云杳看着宫尚角的脸色,却是不说话了。
“时候也不早了,我还有些事情要跟杳杳商量,你们先回去吧。”
宫远徵和上官浅知道他们大概是要商量一些自己不能听的话题了,虽然有些不甘心,但也只好乖乖离开。
宫尚角走到窗边,背对着云杳看着外面的景色,也不说话,屋内顿时陷入了尴尬的沉默,但不多时,一阵咀嚼的声音伴随着一点香气在屋内响起。
饶是宫尚角这辈子也算见过不少大风大浪,如今也忍不住青筋暴起。
“你!不许在我的房间里啃鸡爪!”宫尚角眼看着她放下一样,又要拿出另一样,更要抓狂。“鸭脖子也不行!猪蹄更不可以!”
“那……我这还有卤好的茶叶蛋,应该不算荤腥,你要不要来一个?”眼瞧着宫尚角已经到了要爆炸的边缘,云杳也觉得委屈。“你不说话,也不让人吃东西,你到底想干嘛,让我陪你一起打坐修仙啊。”
“你的嘴巴除了说话和吃东西以外就没有别的作用了吗?”宫尚角深吸一口气,把自己的怒火压了下去。“算了,我不跟你一般见识。东西收起来,说说你方才欲言又止的话,到底是什么吧。”
云杳嗦了嗦手指头,把食物放在食盒里装好。
“角公子要是不知道我想说什么,何必拉着个臭脸?反倒是我想不通,角公子到底对宫子羽是怎么想的。”
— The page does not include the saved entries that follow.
def iter_labels (min_len : Int) (max_len : Int) (start_label : Option String) (start_mode : String) : List String :=
  if min_len < 1 || max_len < min_len then []   -- ValueError, excluded by Pre_
  else
    match start_label with
    | none =>
        (PySem.List.pyRange min_len (max_len + 1) 1).flatMap (fun length =>
          let total : Int := (36 : Int) ^ length.toNat
          (PySem.List.pyRange 0 total 1).map (fun idx => pvIndexToLabel idx length))
    | some s =>
        if !pvLabelOk s.toList then []          -- validate_label ValueError, excluded by Pre_
        else
          let start_len : Int := (s.toList.length : Int)
          let start_idx0 : Int := pvLabelToIndex s.toList
          if !(start_mode == "include" || start_mode == "after") then []  -- ValueError, excluded
          else
            let start_idx : Int := if start_mode == "after" then start_idx0 + 1 else start_idx0
            (PySem.List.pyRange min_len (max_len + 1) 1).flatMap (fun length =>
              let total : Int := (36 : Int) ^ length.toNat
              if length < start_len then []
              else
                let begin_ : Int :=
                  if length == start_len then
                    min (max (if start_idx == 0 then 0 else start_idx) 0) total
                  else 0
                (PySem.List.pyRange begin_ total 1).map (fun idx => pvIndexToLabel idx length))

-- ===== PORT B =====
-- _labels(length): all labels of the length, last char fastest (recursive product)
def pvProdLabels : Nat → List (List Char)
  | 0 => [[]]
  | n + 1 => (pvProdLabels n).flatMap (fun w => pvAlphabet.map (fun c => w ++ [c]))

-- Source B's per-length loop 'for i, lab in enumerate(_labels(length)): if i >= begin: yield lab',
-- run over 'for length in range(min_len, max_len+1)'; info = (start_len, start_idx) or None
def pvGenLoop (min_len : Int) (max_len : Int) (info : Option (Int × Int)) : List String :=
  (PySem.List.pyRange min_len (max_len + 1) 1).flatMap (fun length =>
    match info with
    | some (sl, si) =>
        if length < sl then []
        else
          let begin_ : Int := if length == sl then min si ((36 : Int) ^ length.toNat) else 0
          (PySem.List.enumerate (pvProdLabels length.toNat) 0).filterMap
            (fun p => if begin_ ≤ p.1 then some (String.ofList p.2) else none)
    | none =>
        (PySem.List.enumerate (pvProdLabels length.toNat) 0).filterMap
          (fun p => if (0 : Int) ≤ p.1 then some (String.ofList p.2) else none))

def iter_labels_alt (min_len : Int) (max_len : Int) (start_label : Option String) (start_mode : String) : List String :=
  if min_len < 1 || max_len < min_len then []   -- ValueError, excluded by Pre_
  else
    match start_label with
    | none => pvGenLoop min_len max_len none
    | some s =>
        if !pvLabelOk s.toList then []          -- validate_label ValueError, excluded by Pre_
        else if !(start_mode == "include" || start_mode == "after") then []  -- ValueError, excluded
        else
          pvGenLoop min_len max_len
            (some ((s.toList.length : Int),
                   if start_mode == "after" then pvLabelToIndex s.toList + 1
                   else pvLabelToIndex s.toList))

-- ===== PRECONDITION & SPEC =====
-- Pre_ excludes exactly the ValueError inputs: min_len < 1 or max_len < min_len, an empty
-- or non-alphabet start_label, or (when start_label is given) a start_mode that is neither
-- 'include' nor 'after'.
def pvStartOk (start_label : Option String) (start_mode : String) : Bool :=
  match start_label with
  | none => true
  | some s => pvLabelOk s.toList && (start_mode == "include" || start_mode == "after")

def Pre_iter_labels (min_len : Int) (max_len : Int) (start_label : Option String) (start_mode : String) : Prop :=
  1 ≤ min_len ∧ min_len ≤ max_len ∧ pvStartOk start_label start_mode = true
instance (min_len : Int) (max_len : Int) (start_label : Option String) (start_mode : String) : Decidable (Pre_iter_labels min_len max_len start_label start_mode) := by unfold Pre_iter_labels; infer_instance

def pvWitness_iter_labels : Int × Int × Option String × String := (1, 1, some "z", "after")

def Spec_iter_labels (min_len : Int) (max_len : Int) (start_label : Option String) (start_mode : String) (out : List String) : Prop := out = iter_labels_alt min_len max_len start_label start_mode
instance (min_len : Int) (max_len : Int) (start_label : Option String) (start_mode : String) (out : List String) : Decidable (Spec_iter_labels min_len max_len start_label start_mode out) := by unfold Spec_iter_labels; infer_instance

-- ===== CLAIM (what is proved, stated in full; the proofs are below) =====
def Claim_equal_iter_labels : Prop := ∀ (min_len : Int) (max_len : Int) (start_label : Option String) (start_mode : String), Dom_iter_labels min_len max_len start_label start_mode → Pre_iter_labels min_len max_len start_label start_mode → Spec_iter_labels min_len max_len start_label start_mode (iter_labels min_len max_len start_label start_mode)

-- ===== LEMMAS AND PROOFS =====

-- proof-only helpers: digit-peeling form of A's inner loop
def pvItlInt : Nat → Int → List Char
  | 0, _ => []
  | n + 1, x =>
      pvItlInt n (PySem.Int.floordiv x 36) ++ [pvAlphabet.getD (PySem.Int.mod x 36).toNat 'a']

def pvNatItl : Nat → Nat → List Char
  | 0, _ => []
  | n + 1, q => pvNatItl n (q / 36) ++ [pvAlphabet.getD (q % 36) 'a']

theorem pvItlLoop_append (n : Nat) : ∀ (x : Int) (chars t : List Char), n ≤ chars.length →
    pvItlLoop n x (chars ++ t) = pvItlLoop n x chars ++ t := by
  induction n with
  | zero => intro x chars t h; rfl
  | succ p ih =>
      intro x chars t h
      simp only [pvItlLoop]
      rw [List.set_append, if_pos (by omega)]
      exact ih _ _ _ (by simp; omega)

theorem pvItlLoop_replicate : ∀ (n : Nat) (x : Int),
    pvItlLoop n x (List.replicate n 'a') = pvItlInt n x := by
  intro n
  induction n with
  | zero => intro x; rfl
  | succ p ih =>
      intro x
      simp only [pvItlLoop, pvItlInt]
      rw [List.replicate_succ', List.set_append, if_neg (by simp)]
      simp only [List.length_replicate, Nat.sub_self, List.set_cons_zero]
      rw [pvItlLoop_append p _ _ _ (by simp), ih]

theorem pvItlInt_cast (n : Nat) : ∀ (q : Nat), pvItlInt n (q : Int) = pvNatItl n q := by
  induction n with
  | zero => intro q; rfl
  | succ p ih =>
      intro q
      simp only [pvItlInt, pvNatItl]
      have h1 : PySem.Int.floordiv (q : Int) 36 = ((q / 36 : Nat) : Int) := by
        rw [PySem.Int.floordiv_eq_ediv_of_pos (by omega)]; push_cast; rfl
      have h2 : (PySem.Int.mod (q : Int) 36).toNat = q % 36 := by
        rw [PySem.Int.mod_eq_emod_of_pos (by omega)]; omega
      rw [h1, h2, ih]

theorem pv_length_alphabet : pvAlphabet.length = 36 := by decide

theorem pv_length_prodLabels (n : Nat) : (pvProdLabels n).length = 36 ^ n := by
  induction n with
  | zero => rfl
  | succ p ih =>
      simp only [pvProdLabels, List.length_flatMap, List.length_map, pv_length_alphabet]
      rw [List.map_const', List.sum_replicate, smul_eq_mul, ih, pow_succ]
-- pv_equiv track=rewrite | github.com/unvoidf/cursor-conductor | .cursor/hooks/task_conductor.py | count_tasks
-- ===== SOURCE A (Python) =====
-- def count_tasks(plan_content: str) -> dict:
--     """Count task statuses in a plan.md file."""
--     counts = {
--         "pending": 0,       # [ ]
--         "in_progress": 0,   # [~]
--         "completed": 0,     # [x]
--         "skipped": 0,       # [-]
--     }
--
--     for line in plan_content.split("\n"):
--         stripped = line.strip()
--         if stripped.startswith("- [ ] "):
--             counts["pending"] += 1
--         elif stripped.startswith("- [~] "):
--             counts["in_progress"] += 1
--         elif stripped.startswith("- [x] "):
--             counts["completed"] += 1
--         elif stripped.startswith("- [-] "):
--             counts["skipped"] += 1
--
--     return counts
-- ===== SOURCE B (Python) =====
-- def count_tasks(plan_content: str) -> dict:
--     """Count task statuses in a plan.md file.
--
--     Declarative staged version: strip all lines once, then build the result
--     with a dict comprehension that counts, per marker, the lines starting
--     with that marker's frame -- no mutable counters, no per-line dispatch.
--     """
--     stripped = [line.strip() for line in plan_content.split("\n")]
--     markers = [("pending", " "), ("in_progress", "~"),
--                ("completed", "x"), ("skipped", "-")]
--     return {name: sum(s.startswith("- [" + m + "] ") for s in stripped)
--             for name, m in markers}
-- ===== Notes on version B (the rewrite author's own statement) =====
-- stated objective: idiomatic
-- what changed: A makes one imperative pass dispatching each line through an if/elif chain into four mutable counters; B has no accumulator at all: it strips all lines once, then a dict comprehension computes each of the four counts by an independent counting pass (sum of startswith tests) per marker.
import Mathlib
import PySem

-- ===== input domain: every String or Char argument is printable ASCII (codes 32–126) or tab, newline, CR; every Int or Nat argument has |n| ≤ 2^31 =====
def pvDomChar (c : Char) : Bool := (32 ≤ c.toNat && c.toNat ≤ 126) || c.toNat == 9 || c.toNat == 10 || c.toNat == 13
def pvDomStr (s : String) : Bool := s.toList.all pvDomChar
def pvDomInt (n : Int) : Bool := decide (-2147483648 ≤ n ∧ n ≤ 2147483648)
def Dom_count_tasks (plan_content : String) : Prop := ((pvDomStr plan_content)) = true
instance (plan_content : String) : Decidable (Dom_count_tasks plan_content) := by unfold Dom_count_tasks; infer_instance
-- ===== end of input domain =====

-- B drops A's per-line if/elif dispatch into mutable counters: it strips all lines once and
-- builds the result by four independent counting passes, one per marker (objective: idiomatic).

-- ===== PORT A =====
def count_tasks (plan_content : String) : List (String × Int) :=
  let counts : PySem.Dict String Int :=
    PySem.Dict.ofList [("pending", 0), ("in_progress", 0), ("completed", 0), ("skipped", 0)]
  let counts :=
    ((PySem.Str.split? plan_content "\n").getD []).foldl
      (fun counts line =>
        let stripped := PySem.Str.strip line
        if PySem.Str.startswith stripped "- [ ] " then counts.modify "pending" 0 (· + 1)
        else if PySem.Str.startswith stripped "- [~] " then counts.modify "in_progress" 0 (· + 1)
        else if PySem.Str.startswith stripped "- [x] " then counts.modify "completed" 0 (· + 1)
        else if PySem.Str.startswith stripped "- [-] " then counts.modify "skipped" 0 (· + 1)
        else counts)
      counts
  counts.items

-- ===== PORT B =====
def count_tasks_alt (plan_content : String) : List (String × Int) :=
  let stripped := ((PySem.Str.split? plan_content "\n").getD []).map PySem.Str.strip
  let markers : List (String × String) :=
    [("pending", " "), ("in_progress", "~"), ("completed", "x"), ("skipped", "-")]
  markers.map (fun nm =>
    (nm.1, (stripped.map (fun s =>
      if PySem.Str.startswith s ("- [" ++ nm.2 ++ "] ") then (1 : Int) else 0)).sum))

-- ===== PRECONDITION & SPEC =====
def Spec_count_tasks (plan_content : String) (out : List (String × Int)) : Prop := out = count_tasks_alt plan_content
instance (plan_content : String) (out : List (String × Int)) : Decidable (Spec_count_tasks plan_content out) := by unfold Spec_count_tasks; infer_instance

-- ===== CLAIM (what is proved, stated in full; the proofs are below) =====
def Claim_equal_count_tasks : Prop := ∀ (plan_content : String), Dom_count_tasks plan_content → Spec_count_tasks plan_content (count_tasks plan_content)

-- ===== LEMMAS AND PROOFS =====

-- two distinct 6-char markers cannot both be prefixes of the same line
theorem chars_startswith_excl (cs p q : List Char) (hp : p.length = 6) (hq : q.length = 6)
    (hne : p ≠ q) (h : p <+: cs) :
    PySem.Chars.startswith cs q = false := by
  rw [← Bool.not_eq_true, PySem.Chars.startswith_iff, List.prefix_iff_eq_take, hq]
  rw [List.prefix_iff_eq_take, hp] at h
  intro h2
  exact hne (h.trans h2.symm)

-- A's fold keeps the literal four-key dict, each value = start + number of matching lines
theorem countA_fold (L : List String) (a b c d : Int) :
    (L.foldl
      (fun counts line =>
        let stripped := PySem.Str.strip line
        if PySem.Str.startswith stripped "- [ ] " then counts.modify "pending" 0 (· + 1)
        else if PySem.Str.startswith stripped "- [~] " then counts.modify "in_progress" 0 (· + 1)
        else if PySem.Str.startswith stripped "- [x] " then counts.modify "completed" 0 (· + 1)
        else if PySem.Str.startswith stripped "- [-] " then counts.modify "skipped" 0 (· + 1)
        else counts)
      (PySem.Dict.mk [("pending", a), ("in_progress", b), ("completed", c), ("skipped", d)])) =
    PySem.Dict.mk
      [("pending", a + L.countP (fun l => PySem.Str.startswith (PySem.Str.strip l) "- [ ] ")),
       ("in_progress", b + L.countP (fun l => PySem.Str.startswith (PySem.Str.strip l) "- [~] ")),
       ("completed", c + L.countP (fun l => PySem.Str.startswith (PySem.Str.strip l) "- [x] ")),
       ("skipped", d + L.countP (fun l => PySem.Str.startswith (PySem.Str.strip l) "- [-] "))] := by
  induction L generalizing a b c d with
  | nil => simp
  | cons x xs ih =>
    simp only [List.foldl_cons, List.countP_cons]
    by_cases h1 : PySem.Str.startswith (PySem.Str.strip x) "- [ ] "
    · rw [show (PySem.Dict.mk [("pending", a), ("in_progress", b), ("completed", c),
          ("skipped", d)]).modify "pending" 0 (· + 1) =
          PySem.Dict.mk [("pending", a + 1), ("in_progress", b), ("completed", c),
          ("skipped", d)] by simp [PySem.Dict.modify, PySem.Dict.insert, PySem.Dict.getD, PySem.Dict.get?, PySem.Dict.contains]]
      simp only [h1, if_pos, ih]
      simp only [pysem] at h1
      simp
      refine ⟨by omega, ?_, ?_, ?_⟩ <;>
        refine chars_startswith_excl _ _ _ ?_ ?_ ?_ h1 <;> decide
    · by_cases h2 : PySem.Str.startswith (PySem.Str.strip x) "- [~] "
      · rw [show (PySem.Dict.mk [("pending", a), ("in_progress", b), ("completed", c),
            ("skipped", d)]).modify "in_progress" 0 (· + 1) =
            PySem.Dict.mk [("pending", a), ("in_progress", b + 1), ("completed", c),
            ("skipped", d)] by simp [PySem.Dict.modify, PySem.Dict.insert, PySem.Dict.getD, PySem.Dict.get?, PySem.Dict.contains]]
        simp only [h1, h2, if_false, if_true, Bool.false_eq_true, ih]
        simp only [pysem] at h2
        simp
        refine ⟨by omega, ?_, ?_⟩ <;>
          refine chars_startswith_excl _ _ _ ?_ ?_ ?_ h2 <;> decide
      · by_cases h3 : PySem.Str.startswith (PySem.Str.strip x) "- [x] "
        · rw [show (PySem.Dict.mk [("pending", a), ("in_progress", b), ("completed", c),
              ("skipped", d)]).modify "completed" 0 (· + 1) =
              PySem.Dict.mk [("pending", a), ("in_progress", b), ("completed", c + 1),
              ("skipped", d)] by simp [PySem.Dict.modify, PySem.Dict.insert, PySem.Dict.getD, PySem.Dict.get?, PySem.Dict.contains]]
          simp only [h1, h2, h3, if_false, if_true, Bool.false_eq_true, ih]
          simp only [pysem] at h3
          simp
          refine ⟨by omega, ?_⟩
          refine chars_startswith_excl _ _ _ ?_ ?_ ?_ h3 <;> decide
        · by_cases h4 : PySem.Str.startswith (PySem.Str.strip x) "- [-] "
          · rw [show (PySem.Dict.mk [("pending", a), ("in_progress", b), ("completed", c),
                ("skipped", d)]).modify "skipped" 0 (· + 1) =
                PySem.Dict.mk [("pending", a), ("in_progress", b), ("completed", c),
                ("skipped", d + 1)] by simp [PySem.Dict.modify, PySem.Dict.insert, PySem.Dict.getD, PySem.Dict.get?, PySem.Dict.contains]]
            simp only [h1, h2, h3, h4, if_false, if_true, Bool.false_eq_true, ih]
            simp
            omega
          · simp only [h1, h2, h3, h4, if_false, Bool.false_eq_true, ih]
            simp

-- B's per-marker sum of 0/1 indicators equals the countP of the predicate
theorem sum_indicator_eq_countP (L : List String) (p : String → Bool) :
    (L.map (fun s => if p s then (1 : Int) else 0)).sum = (L.countP p : Int) := by
  induction L with
  | nil => simp
  | cons x xs ih =>
    by_cases h : p x <;> simp [h, ih]; omega

-- ===== VERDICT (by name: the statement is the Claim_ definition above) =====
theorem count_tasks_spec : Claim_equal_count_tasks := by
  intro plan_content _
  unfold Spec_count_tasks count_tasks count_tasks_alt
  simp only []
  set L := (PySem.Str.split? plan_content "\n").getD [] with hL
  rw [show (PySem.Dict.ofList [("pending", (0:Int)), ("in_progress", 0), ("completed", 0),
      ("skipped", 0)]) = PySem.Dict.mk [("pending", 0), ("in_progress", 0), ("completed", 0),
      ("skipped", 0)] from by decide]
  rw [countA_fold L 0 0 0 0]
  simp only [List.map_cons, List.map_nil]
  rw [show (("- [" ++ " " ++ "] " : String)) = "- [ ] " from rfl,
      show (("- [" ++ "~" ++ "] " : String)) = "- [~] " from rfl,
      show (("- [" ++ "x" ++ "] " : String)) = "- [x] " from rfl,
      show (("- [" ++ "-" ++ "] " : String)) = "- [-] " from rfl]
  simp only [sum_indicator_eq_countP, List.countP_map, Function.comp_def]
  simp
宫尚角轻笑一声。“你觉得,我应该如何想他?当初极力阻止我们兄弟阋墙的人,好像就是你吧。”
云杳叹了口气。“当初是我肤浅了,看你那么针对他,就以为你是因为他捡漏当了执刃所以心怀不忿,但自从你提出宫子羽身世有问题被我反驳之后,我就觉得有些不对劲了。”
“哪里不对劲?”
“以你角公子的鸡贼……智慧,不可能想不到我提出的那些问题,你如果是真的想以此借题发挥,拿下宫子羽的执刃之位,大可以早就做好准备,将我说的那些自证清白的方法,反过来变成污蔑他的证据,但是你却没有这么做,所以我就想,你或许不是想以此发难,而是真的怀疑宫子羽的血统,担心宫门执刃之位,落入外人之手。”
宫尚角看着她,眼中情绪翻覆,似是有些感动,又含着一些遗憾,最后甚至还有一点嫌弃和失望。
他当然明白她方才面对宫远徵的询问,为什么把到嘴边的话又咽了回去,她要说的,便是没有证据便制造证据,以宫子羽的智商和能力,根本无法应对三域试炼和身世之谜两件难题。
只是她终究没有说,因为她担心自己一旦说出口,宫远徵便会真的去做。
因为她明白,自己之所以针对宫子羽,并不是因为自己想要夺取执刃之位,而是为了宫门的利益,所以她不会让骨肉相残这样的事情发生,正如她之前规劝他们,在无锋入侵这样的敏感时机,更要团结一心,先抵抗外敌才是。